[TASK TO COMPLETE]:
Please write out exactly the lines of the data below from the line holding "exact fun h => absurd hhit h" through the line holding "dif_pos (by push_cast; omega)]", and leave out the rest.

[Stored items from a collection]
═══
-- pv_equiv track=rewrite | github.com/ERC-Midrash/ja-models-eval | arabic/sweet_correct_homograph_dataset.py | compute_word_index
-- ===== SOURCE A (Python) =====
-- def compute_word_index(sample, word, instance_id):
--     """Find the 1-indexed occurrence of `word` in sample.split(), return its position."""
--     words = sample.split()
--     occurrence_count = 0
--     for i, w in enumerate(words):
--         if w == word:
--             occurrence_count += 1
--             if occurrence_count == instance_id:
--                 return i
--     return -1
-- ===== SOURCE B (Python) =====
-- def compute_word_index(sample, word, instance_id):
--     """Find the 1-indexed occurrence of `word` in sample.split(), return its position."""
--     words = sample.split()
--     if instance_id < 1:
--         return -1
--     start = 0
--     for _ in range(instance_id):
--         try:
--             start = words.index(word, start) + 1
--         except ValueError:
--             return -1
--     return start - 1
-- ===== Notes on version B (the rewrite author's own statement) =====
-- stated objective: alternative
-- what changed: Replaces A's single enumerate-and-count scan over the words with a loop of instance_id repeated list.index searches, each resuming just after the previous hit and returning -1 when the search raises ValueError.
import Mathlib
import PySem

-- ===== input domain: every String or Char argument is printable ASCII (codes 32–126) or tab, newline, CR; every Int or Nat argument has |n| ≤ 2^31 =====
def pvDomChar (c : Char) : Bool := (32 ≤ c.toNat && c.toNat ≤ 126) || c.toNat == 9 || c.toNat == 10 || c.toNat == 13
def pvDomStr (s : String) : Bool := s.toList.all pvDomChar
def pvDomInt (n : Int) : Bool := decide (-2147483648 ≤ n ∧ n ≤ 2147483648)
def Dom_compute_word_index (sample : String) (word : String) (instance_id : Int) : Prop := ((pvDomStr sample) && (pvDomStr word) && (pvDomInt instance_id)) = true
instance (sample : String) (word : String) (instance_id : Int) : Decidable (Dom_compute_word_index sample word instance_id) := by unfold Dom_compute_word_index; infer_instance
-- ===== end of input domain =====

-- B replaces A's enumerate-and-count scan by a loop of instance_id repeated list.index searches resuming after each hit (alternative decomposition, same cost).


-- ===== PORT A =====
-- A's loop: enumerate split words, count matches, return index when count hits instance_id.
def cwiLoopA (word : String) (instance_id : Int) : List (Int × String) → Int → Int
  | [], _ => -1
  | (i, w) :: rest, cnt =>
    if w = word then
      if cnt + 1 = instance_id then i
      else cwiLoopA word instance_id rest (cnt + 1)
    else cwiLoopA word instance_id rest cnt

def compute_word_index (sample : String) (word : String) (instance_id : Int) : Int :=
  cwiLoopA word instance_id (PySem.List.enumerate (PySem.Str.split₀ sample) 0) 0

-- ===== PORT B =====
-- B's loop 'for _ in range(instance_id)': fuel = instance_id (≥ 1 by the guard), state `start`.
-- words.index(word, start) is ported exactly as start + (first index of word in words[start:]);
-- none = ValueError → return -1.  After the loop B returns start - 1.
def cwiLoopB (words : List String) (word : String) : Nat → Nat → Int
  | 0, start => (start : Int) - 1
  | k + 1, start =>
    match PySem.List.index? (words.drop start) word with
    | none => -1
    | some i => cwiLoopB words word k (start + i + 1)

def compute_word_index_alt (sample : String) (word : String) (instance_id : Int) : Int :=
  if instance_id < 1 then -1
  else cwiLoopB (PySem.Str.split₀ sample) word instance_id.toNat 0

-- ===== PRECONDITION & SPEC =====
def Spec_compute_word_index (sample : String) (word : String) (instance_id : Int) (out : Int) : Prop := out = compute_word_index_alt sample word instance_id
instance (sample : String) (word : String) (instance_id : Int) (out : Int) : Decidable (Spec_compute_word_index sample word instance_id out) := by unfold Spec_compute_word_index; infer_instance

-- ===== CLAIM (what is proved, stated in full; the proofs are below) =====
def Claim_equal_compute_word_index : Prop := ∀ (sample : String) (word : String) (instance_id : Int), Dom_compute_word_index sample word instance_id → Spec_compute_word_index sample word instance_id (compute_word_index sample word instance_id)

-- ===== LEMMAS AND PROOFS =====

-- Reference: the list of 0-based positions of `word` in a word list.
def matchPos (word : String) : List String → List Nat
  | [] => []
  | w :: ws => if w = word then 0 :: (matchPos word ws).map (· + 1) else (matchPos word ws).map (· + 1)

theorem index?_eq_head_matchPos (word : String) :
    ∀ ws : List String, PySem.List.index? ws word = (matchPos word ws).head? := by
  intro ws
  induction ws with
  | nil => simp [matchPos, PySem.List.index?]
  | cons w ws ih =>
    by_cases hw : w = word
    · subst hw
      rw [PySem.List.index?_cons_self]
      simp [matchPos]
    · rw [PySem.List.index?_cons_of_ne ws hw, ih]
      simp [matchPos, hw]

theorem matchPos_of_index?_some (word : String) :
    ∀ (ws : List String) (i : Nat), PySem.List.index? ws word = some i →
      matchPos word ws = i :: (matchPos word (ws.drop (i + 1))).map (· + (i + 1)) := by
  intro ws
  induction ws with
  | nil => intro i h; rw [index?_eq_head_matchPos] at h; simp [matchPos] at h
  | cons w ws ih =>
    intro i h
    by_cases hw : w = word
    · subst hw
      rw [PySem.List.index?_cons_self] at h
      cases h
      simp [matchPos]
    · rw [PySem.List.index?_cons_of_ne ws hw] at h
      cases hj : PySem.List.index? ws word with
      | none => rw [hj] at h; simp at h
      | some j =>
        rw [hj] at h
        simp at h
        subst h
        have := ih j hj
        simp [matchPos, hw, this, List.map_map]

-- Invariant of B's loop: with k+1 searches remaining from offset start, it returns the
-- (k+1)-th match position of words[start:] (shifted by start), or -1.
theorem cwiLoopB_eq (words : List String) (word : String) :
    ∀ (k start : Nat),
      cwiLoopB words word (k + 1) start =
        (let mp := matchPos word (words.drop start)
         if h : k < mp.length then (start : Int) + mp[k] else -1) := by
  intro k
  induction k with
  | zero =>
    intro start
    simp only [cwiLoopB]
    cases hidx : PySem.List.index? (words.drop start) word with
    | none =>
      rw [index?_eq_head_matchPos] at hidx
      cases hmp : matchPos word (words.drop start) with
      | nil => simp
      | cons a t => rw [hmp] at hidx; simp at hidx
    | some i =>
      have := matchPos_of_index?_some word _ _ hidx
      simp [this]
  | succ k ih =>
    intro start
    have hstep : cwiLoopB words word (k + 1 + 1) start =
        (match PySem.List.index? (words.drop start) word with
         | none => (-1 : Int)
         | some i => cwiLoopB words word (k + 1) (start + i + 1)) := rfl
    rw [hstep]
    clear hstep
    cases hidx : PySem.List.index? (words.drop start) word with
    | none =>
      rw [index?_eq_head_matchPos] at hidx
      cases hmp : matchPos word (words.drop start) with
      | nil => simp
      | cons a t => rw [hmp] at hidx; simp at hidx
    | some i =>
      have hmp := matchPos_of_index?_some word _ _ hidx
      have hdd : (words.drop start).drop (i + 1) = words.drop (start + i + 1) := by
        rw [List.drop_drop]; congr 1
      show cwiLoopB words word (k + 1) (start + i + 1) = _
      rw [ih (start + i + 1), ← hdd]
      simp only [hmp, List.length_cons, List.length_map]
      by_cases hk : k < (matchPos word ((words.drop start).drop (i + 1))).length
      · rw [dif_pos hk, dif_pos (by omega)]
        simp
        ring
      · rw [dif_neg hk, dif_neg (by omega)]

-- Invariant of A's loop (over the enumerated words): with `cnt` matches already seen,
-- it returns the (instance_id - cnt)-th match position of the enumerated tail, or -1.
theorem cwiLoopA_eq (word : String) (instance_id : Int) :
    ∀ (ws : List String) (n : Int) (cnt : Int),
      cwiLoopA word instance_id (PySem.List.enumerate ws n) cnt =
        (let mp := matchPos word ws
         if h : 1 ≤ instance_id - cnt ∧ instance_id - cnt ≤ (mp.length : Int) then
           n + (mp[(instance_id - cnt - 1).toNat]'(by omega) : Int)
         else -1) := by
  intro ws
  induction ws with
  | nil => intro n cnt; simp [PySem.List.enumerate_nil, cwiLoopA, matchPos]; omega
  | cons w ws ih =>
    intro n cnt
    rw [PySem.List.enumerate_cons]
    by_cases hw : w = word
    · simp only [cwiLoopA, matchPos, if_pos hw]
      by_cases hhit : cnt + 1 = instance_id
      · have h1 : instance_id - cnt = 1 := by omega
        simp [h1]
        exact fun h => absurd hhit h
      · rw [if_neg hhit, ih (n + 1) (cnt + 1)]
        simp only [List.length_cons, List.length_map]
        by_cases hlo : 1 ≤ instance_id - (cnt + 1)
        · by_cases hhi : instance_id - (cnt + 1) ≤ ((matchPos word ws).length : Int)
          · rw [dif_pos ⟨hlo, hhi⟩, dif_pos (by push_cast; omega)]
            have hk : (instance_id - cnt - 1).toNat = (instance_id - (cnt + 1) - 1).toNat + 1 := by omega
            simp only [hk, List.getElem_cons_succ, List.getElem_map]
            push_cast
            ring
          · rw [dif_neg (by intro h; exact hhi h.2), dif_neg (by push_cast; omega)]
        · rw [dif_neg (by intro h; exact hlo h.1), dif_neg (by omega)]
    · simp only [cwiLoopA, matchPos, if_neg hw]
      rw [ih (n + 1) cnt]
      simp only [List.length_map]
      by_cases h : 1 ≤ instance_id - cnt ∧ instance_id - cnt ≤ ((matchPos word ws).length : Int)
      · rw [dif_pos h, dif_pos h]
        simp only [List.getElem_map]
        push_cast
        ring
      · rw [dif_neg h, dif_neg h]

-- ===== VERDICT (by name: the statement is the Claim_ definition above) =====
theorem compute_word_index_spec : Claim_equal_compute_word_index := by
  intro sample word iid _
  unfold Spec_compute_word_index compute_word_index compute_word_index_alt
  rw [cwiLoopA_eq]
  by_cases hlt : iid < 1
  · rw [if_pos hlt]
    rw [dif_neg (by omega)]
  · rw [if_neg hlt]
    obtain ⟨k, hk⟩ : ∃ k : Nat, iid.toNat = k + 1 := ⟨iid.toNat - 1, by omega⟩
    rw [hk, cwiLoopB_eq]
    simp only [List.drop_zero]
    by_cases hin : k < (matchPos word (PySem.Str.split₀ sample)).length
    · rw [dif_pos hin, dif_pos (by constructor <;> [omega; (push_cast; omega)])]
      simp [hk]
    · rw [dif_neg hin, dif_neg (by intro h; omega)]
═══
[RESULT]:
        exact fun h => absurd hhit h
      · rw [if_neg hhit, ih (n + 1) (cnt + 1)]
        simp only [List.length_cons, List.length_map]
        by_cases hlo : 1 ≤ instance_id - (cnt + 1)
        · by_cases hhi : instance_id - (cnt + 1) ≤ ((matchPos word ws).length : Int)
          · rw [dif_pos ⟨hlo, hhi⟩, dif_pos (by push_cast; omega)]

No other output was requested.